The best quote from Ed Broadbent comes from Duncan Cameron, formerly political science professor at the University of Ottawa, now rabble.ca president emeritus.

“Ed held strongly to the social democratic idea that governments could re-distribute income without necessarily transforming the way income was produced. That made him controversial on the Left. Many favoured undermining the profit-driven economy, and reversing the power relations, which favoured employers over workers,” he said.

“Today he is revered in the media, which mostly ignored him when he led the NDP. It’s a Canadian tradition to honour the NDP figures only when they pass away.”

Broadbent was the Member of Parliament for Oshawa-Whitby and NDP leader for 14 years through four elections stepping down as leader in 1989 — he later returned to the House of Commons, persuaded to run again by Jack Layton.

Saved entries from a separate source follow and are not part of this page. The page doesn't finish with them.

theorem spv_ne_nil (a : Char) (tl : List Char) (l : List Char) : spv a tl l ≠ [] := by
  induction l using spv.induct a tl with
  | case1 => simp [spv_nil]
  | case2 c rest hp ih => simp [spv_cons, hp]
  | case3 c rest hp ih =>
    rw [spv_cons, if_neg hp]
    cases hr : spv a tl rest with
    | nil => exact absurd hr ih
    | cons x xs => simp

theorem go_spec (a : Char) (tl : List Char) (fuel : Nat) (l cur : List Char)
    (acc : List (List Char)) (hf : l.length < fuel) :
    PySem.Chars.splitOn.go (a :: tl) fuel l cur acc
      = acc.reverse ++ (spv a tl l).modifyHead (cur.reverse ++ ·) := by
  induction fuel generalizing l cur acc with
  | zero => omega
  | succ n ih =>
    cases l with
    | nil => simp [PySem.Chars.splitOn.go, spv_nil]
    | cons c rest =>
      rw [PySem.Chars.splitOn.go]
      by_cases hp : (a :: tl).isPrefixOf (c :: rest) = true
      · rw [if_pos hp]
        rw [ih _ _ _ (by simp at hf ⊢; omega)]
        rw [spv_cons, if_pos hp]
        cases h2 : spv a tl (rest.drop tl.length) with
        | nil => exact absurd h2 (spv_ne_nil a tl _)
        | cons x xs => simp [h2]
      · rw [if_neg hp]
        rw [ih _ _ _ (by simp at hf ⊢; omega)]
        rw [spv_cons, if_neg hp]
        cases h2 : spv a tl rest with
        | nil => exact absurd h2 (spv_ne_nil a tl rest)
        | cons x xs => simp

theorem splitOn_eq_spv (a : Char) (tl : List Char) (l : List Char) :
    PySem.Chars.splitOn l (a :: tl) = spv a tl l := by
  unfold PySem.Chars.splitOn
  rw [go_spec a tl _ l [] [] (by omega)]
  cases h2 : spv a tl l with
  | nil => exact absurd h2 (spv_ne_nil a tl l)
  | cons x xs => simp

theorem spv_head_prefix (a : Char) (tl : List Char) (l : List Char) :
    (spv a tl l).headD [] <+: l := by
  induction l using spv.induct a tl with
  | case1 => simp [spv_nil]
  | case2 c rest hp ih => simp [spv_cons, hp]
  | case3 c rest hp ih =>
    rw [spv_cons, if_neg hp]
    cases hr : spv a tl rest with
    | nil => exact absurd hr (spv_ne_nil a tl rest)
    | cons x xs =>
      simp only [List.modifyHead_cons, List.headD_cons]
      have : x <+: rest := by rw [hr] at ih; exact ih
      exact List.cons_prefix_cons.mpr ⟨rfl, this⟩

theorem spv_nl_append (p t : List Char) (h : ∀ c ∈ p, c ≠ '\n') :
    spv '\n' [] (p ++ t) = (spv '\n' [] t).modifyHead (p ++ ·) := by
  induction p with
  | nil =>
    cases h2 : spv '\n' [] t with
    | nil => exact absurd h2 (spv_ne_nil _ _ t)
    | cons x xs => simp [h2]
  | cons c p ih =>
    have hc : c ≠ '\n' := h c (by simp)
    rw [List.cons_append, spv_cons, if_neg]
    · rw [ih (fun d hd => h d (by simp [hd]))]
      cases h2 : spv '\n' [] t with
      | nil => exact absurd h2 (spv_ne_nil _ _ t)
      | cons x xs => simp
    · simp [List.isPrefixOf_iff_prefix, List.cons_prefix_cons]
      intro h'
      exact hc h'.symm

Here is Ed Broadbent in an interview with Mary-Lou Findlay of CBC’s As It Happens upon re-election to Ottawa South in 2004, when he was 68.

Ed stepped down from electoral politics in 2006 to care for Lucille who was deathly ill.

From opposing the War Measures Act, to helping shape the Charter of Rights and Freedoms, to helping craft the Confidence and Supply Agreement between the NDP and the Liberals, Broadbent has devoted his life to the fight for a fairer and more equitable Canada.

In 2014, Broadbent married Ellen Mieksins Wood, a Marxist historian, political theorist and former colleague at York. Mieksins Wood, a distinguished scholar, served on the editorial boards of New Left Review and Monthly Review. She died of breast cancer in 2016.

At a dinner they both attended during the 2015 federal election, Meiksins Wood gently ribbed Broadbent about being too reformist. Broadbent laughed and leaned over and kissed her.

In November of 2023 he reflected on his legacy in a new book, Seeking Social Democracy: Seven Decades in the Fight for Equality, co-authored by Frances Abele, Jonathan Sas, and Luke Savage. Here he is at one of his last public appearances.

So long, Ed. It was good to know you.